## THE PROBLEM
In the material below, find every line containing "String" and copy that line.

===== RECORDED INFORMATION

theorem foldA_outer_getD (ds : List (PySem.Dict String (List String))) (L : List String)
    (hL : L.Nodup) (k : String) (hk : k ∈ L)
    (m : PySem.Dict String (PySem.Set String)) :
    (ds.foldl (fun m g => L.foldl (fun m key =>
        m.insert key (PySem.Set.union (m.getD key PySem.Set.empty) (pvValA g key))) m) m).getD k
      PySem.Set.empty
    = ds.foldl (fun s g => PySem.Set.union s (pvValA g k)) (m.getD k PySem.Set.empty) := by
  induction ds generalizing m with
  | nil => rfl
  | cons g ds ih =>
    rw [List.foldl_cons, ih, List.foldl_cons, foldA_getD_mem _ _ hL _ _ hk]

theorem foldA_outer_keys (ds : List (PySem.Dict String (List String))) (L : List String)
    (m : PySem.Dict String (PySem.Set String)) (hm : ∀ x ∈ L, x ∈ m.keys) :
    (ds.foldl (fun m g => L.foldl (fun m key =>
        m.insert key (PySem.Set.union (m.getD key PySem.Set.empty) (pvValA g key))) m) m).keys
      = m.keys := by
  induction ds generalizing m with
  | nil => rfl
  | cons g ds ih =>
    rw [List.foldl_cons, ih, foldA_keys _ _ _ hm]
    intro x hx; rw [foldA_keys _ _ _ hm]; exact hm x hx

theorem merged0_keys (L : List String) :
    (L.foldl (fun m k => m.insert k (PySem.Set.empty : PySem.Set String))
        PySem.Dict.empty).keys = PySem.Set.ofList L := by
  rw [PySem.Dict.keys_foldl_insert_key L (fun x => x) (fun _ _ => PySem.Set.empty)
    PySem.Dict.empty, List.map_id']
  rfl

==========

## YOUR RESPONSE
theorem foldA_outer_getD (ds : List (PySem.Dict String (List String))) (L : List String)
    (hL : L.Nodup) (k : String) (hk : k ∈ L)
    (m : PySem.Dict String (PySem.Set String)) :
theorem foldA_outer_keys (ds : List (PySem.Dict String (List String))) (L : List String)
    (m : PySem.Dict String (PySem.Set String)) (hm : ∀ x ∈ L, x ∈ m.keys) :
theorem merged0_keys (L : List String) :
    (L.foldl (fun m k => m.insert k (PySem.Set.empty : PySem.Set String))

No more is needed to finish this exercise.